# Accommodation Appointments



## steadyboy

Someone has told me that appartments are let with a very low level of appointment. That is to say the appartment will have a w.c. and a kitchen sink and that is all. All other furniture is to be purchased/rented/borrowed. Can someone tell me if there is any truth in this? Surely an appartment can be rented on a furnished or part-furnished basis?


----------



## larabell

Someone has told you wrong. The trouble with listening to "someone" is that you only get one person's opinion based on their own limited experience. There are certainly modern apartments here with, on average (and in my opinion), better accomodations than I was used to when I was living in California. And if you get away from the Tokyo and Osaka areas (which are more comparable, price-wise, to Mahhattan than Austin) the rent is not all that bad.
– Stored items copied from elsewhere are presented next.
-- pv_equiv track=rewrite | github.com/Amanda5172/Python | A2/A227_POKER_HANDS.py | sameval
-- ===== SOURCE A (Python) =====
-- def sameval(j):
--     pairs=[]
--     three=[]
--     four=[]
--     sama=[] #2d array containing all three cases
--
--     for k in range(len(j)):
--         if j[k]==2:
--             pairs.append(k+1)
--         elif j[k]==3:
--             three.append(k+1)
--         elif j[k]==4:
--             four.append(k+1)
--
--     sama.append(pairs)
--     sama.append(three)
--     sama.append(four)
--
--     return sama
-- ===== SOURCE B (Python) =====
-- def sameval(j):
--     return [[i for i, v in enumerate(j, 1) if v == t] for t in (2, 3, 4)]
-- ===== Notes on version B (the rewrite author's own statement) =====
-- stated objective: simpler
-- what changed: Replaces the single index-driven loop with three mutable accumulators by three independent one-line comprehensions over enumerate(j, 1), one scan per target value 2/3/4.
import Mathlib
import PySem

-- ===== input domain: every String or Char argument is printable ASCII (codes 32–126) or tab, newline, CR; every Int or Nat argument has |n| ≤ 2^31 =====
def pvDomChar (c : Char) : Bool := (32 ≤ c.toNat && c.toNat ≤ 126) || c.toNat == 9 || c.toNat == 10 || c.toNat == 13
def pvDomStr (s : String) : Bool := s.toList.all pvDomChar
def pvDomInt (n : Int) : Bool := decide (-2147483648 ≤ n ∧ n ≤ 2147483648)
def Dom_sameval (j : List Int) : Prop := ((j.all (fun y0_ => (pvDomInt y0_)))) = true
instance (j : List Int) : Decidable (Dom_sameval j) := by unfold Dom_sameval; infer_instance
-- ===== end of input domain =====

-- B replaces A's single combined loop (three mutable accumulators, index-driven) by three
-- independent comprehensions over enumerate(j, 1), one per target value — simpler, same cost.


-- ===== PORT A =====
-- for k in range(len(j)): if j[k]==2 … elif j[k]==3 … elif j[k]==4 …, on state (pairs, three, four)
def samevalStep (st : List Int × List Int × List Int) (k : Int) (v : Int) :
    List Int × List Int × List Int :=
  if v = 2 then (st.1 ++ [k + 1], st.2.1, st.2.2)
  else if v = 3 then (st.1, st.2.1 ++ [k + 1], st.2.2)
  else if v = 4 then (st.1, st.2.1, st.2.2 ++ [k + 1])
  else st

def sameval (j : List Int) : List (List Int) :=
  let st := (PySem.List.pyRange 0 (j.length : Int) 1).foldl
      (fun st k => samevalStep st k (PySem.List.pyGetD j k 0)) ([], [], [])
  [st.1, st.2.1, st.2.2]

-- ===== PORT B =====
-- [[i for i, v in enumerate(j, 1) if v == t] for t in (2, 3, 4)]
def sameval_alt (j : List Int) : List (List Int) :=
  [(2 : Int), 3, 4].map (fun t =>
    (PySem.List.enumerate j 1).filterMap (fun p => if p.2 = t then some p.1 else none))

-- ===== PRECONDITION & SPEC =====
def Spec_sameval (j : List Int) (out : List (List Int)) : Prop := out = sameval_alt j
instance (j : List Int) (out : List (List Int)) : Decidable (Spec_sameval j out) := by unfold Spec_sameval; infer_instance

-- ===== CLAIM (what is proved, stated in full; the proofs are below) =====
def Claim_equal_sameval : Prop := ∀ (j : List Int), Dom_sameval j → Spec_sameval j (sameval j)

-- ===== LEMMAS AND PROOFS =====
def samevalF (j : List Int) (s t : Int) : List Int :=
  (PySem.List.enumerate j s).filterMap (fun p => if p.2 = t then some p.1 else none)

theorem samevalF_cons (x : Int) (j : List Int) (s t : Int) :
    samevalF (x :: j) s t =
      (if x = t then [s] else []) ++ samevalF j (s + 1) t := by
  simp only [samevalF, PySem.List.enumerate_cons, List.filterMap_cons]
  split_ifs <;> simp

theorem sameval_loop (j : List Int) (s : Int) (p t f : List Int) :
    (PySem.List.enumerate j s).foldl (fun st q => samevalStep st q.1 q.2) (p, t, f)
      = (p ++ samevalF j (s + 1) 2, t ++ samevalF j (s + 1) 3, f ++ samevalF j (s + 1) 4) := by
  induction j generalizing s p t f with
  | nil => simp [samevalF, PySem.List.enumerate_nil]
  | cons x xs ih =>
    rw [PySem.List.enumerate_cons, List.foldl_cons,
        samevalF_cons, samevalF_cons, samevalF_cons]
    by_cases h2 : x = 2
    · subst h2
      rw [show samevalStep (p, t, f) (s, (2:Int)).1 (s, (2:Int)).2 = (p ++ [s + 1], t, f) from by simp [samevalStep], ih]
      simp
    · by_cases h3 : x = 3
      · subst h3
        rw [show samevalStep (p, t, f) (s, (3:Int)).1 (s, (3:Int)).2 = (p, t ++ [s + 1], f) from by simp [samevalStep], ih]
        simp
      · by_cases h4 : x = 4
        · subst h4
          rw [show samevalStep (p, t, f) (s, (4:Int)).1 (s, (4:Int)).2 = (p, t, f ++ [s + 1]) from by simp [samevalStep], ih]
          simp
        · rw [show samevalStep (p, t, f) (s, x).1 (s, x).2 = (p, t, f) from by simp [samevalStep, h2, h3, h4], ih]
          simp [h2, h3, h4]

theorem sameval_eq (j : List Int) : sameval j = sameval_alt j := by
  have h1 : (PySem.List.pyRange 0 (j.length : Int) 1).foldl
      (fun st k => samevalStep st k (PySem.List.pyGetD j k 0)) ([], [], [])
      = ([] ++ samevalF j (0 + 1) 2, [] ++ samevalF j (0 + 1) 3, [] ++ samevalF j (0 + 1) 4) := by
    rw [← sameval_loop j 0 [] [] [], PySem.List.enumerate_eq_map_pyRange (d := 0), List.foldl_map]
    rfl
  unfold sameval
  rw [h1]
  simp [sameval_alt, samevalF]

-- ===== VERDICT (by name: the statement is the Claim_ definition above) =====
theorem sameval_spec : Claim_equal_sameval := by
  intro j _
  unfold Spec_sameval
  exact sameval_eq j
You _can_ get furnished apartments. But since most furnished apartments are targeted at temporary residents (ie: those with an expense account), they will be more expensive than simply renting unfurnished and buying furniture. And if you're in the place for more than a year or two, you can toss the furniture when you leave and still come out ahead.

I'm paying pretty close to what my colleagues in San Jose were paying for the same amount of living space during the dot-com bubble, if that tells you anything. For that I get an on-the-fly water heater, seperate bathroom and toilet, a bath that my two kids and I can share comfortably, and a nice balcony. Obviously, if you're coming over from Idaho the prices will be shocking -- but moving to San Francisco would be even worse, from what I'm told. And I know a friend who bought a 4-story split level near Atami for less than what another friend paid for a 2-BR townhome in San Jose. It's all relative and it depends a lot on where you choose to live.


----------



## synthia

Ah, Japan seems reasonable to those from the high-priced areas of the US, expensive to others, just like any other move.

I stayed with friends in an apartment in Tokyo for a while, and while it was unfurnished, it came with a refrigerator and cooktop. However, in Kitakyushu, only the very new, modern apartments came with appliances. I had to buy a cooktop and refrigerator.

Having to buy appliances is not unusual in some countries. Even in the US. Where I grew up, for some unknown reason, apartments came with stoves but not refrigerators. Again, the newer ones came fully equipped. The idea that the appliances convey even when buying a house is relatively new, and pretty much came about when they started to be built in. It used to be stoves and refrigerators were always free-standing. 

I was considering moving to Ecuador, and there even new apartements come without appliances.

What was hard for me was not having a built-in heating system. I hated that kerosene heater with a passion, and the necessity of sleeping with a window open a bit because of fumes.


----------



## larabell

Yeah... when I thought "furniture", I wasn't thinking of kitchen appliances. My current place has built-in stove, dishwasher, and a cheap-ass washer/dryer pair that I wish had _not_ come with the place. We already had a refrigerator.

In California (where I lived the longest before Japan), I always thought it depended more on whether the previous owners wanted to keep their appliances or not. They _are_ pretty expensive to move compared to other stuff. When I moved out of the company-provided place I was in for the first couple years here, we negotiated with the landlord to simply leave the refrigerator in place for the next tenant. For all I know, it could still be there.

But, in general, movable appliances don't seem to come with unfurnished apartments here. Maybe it's a cultural/expectation thing.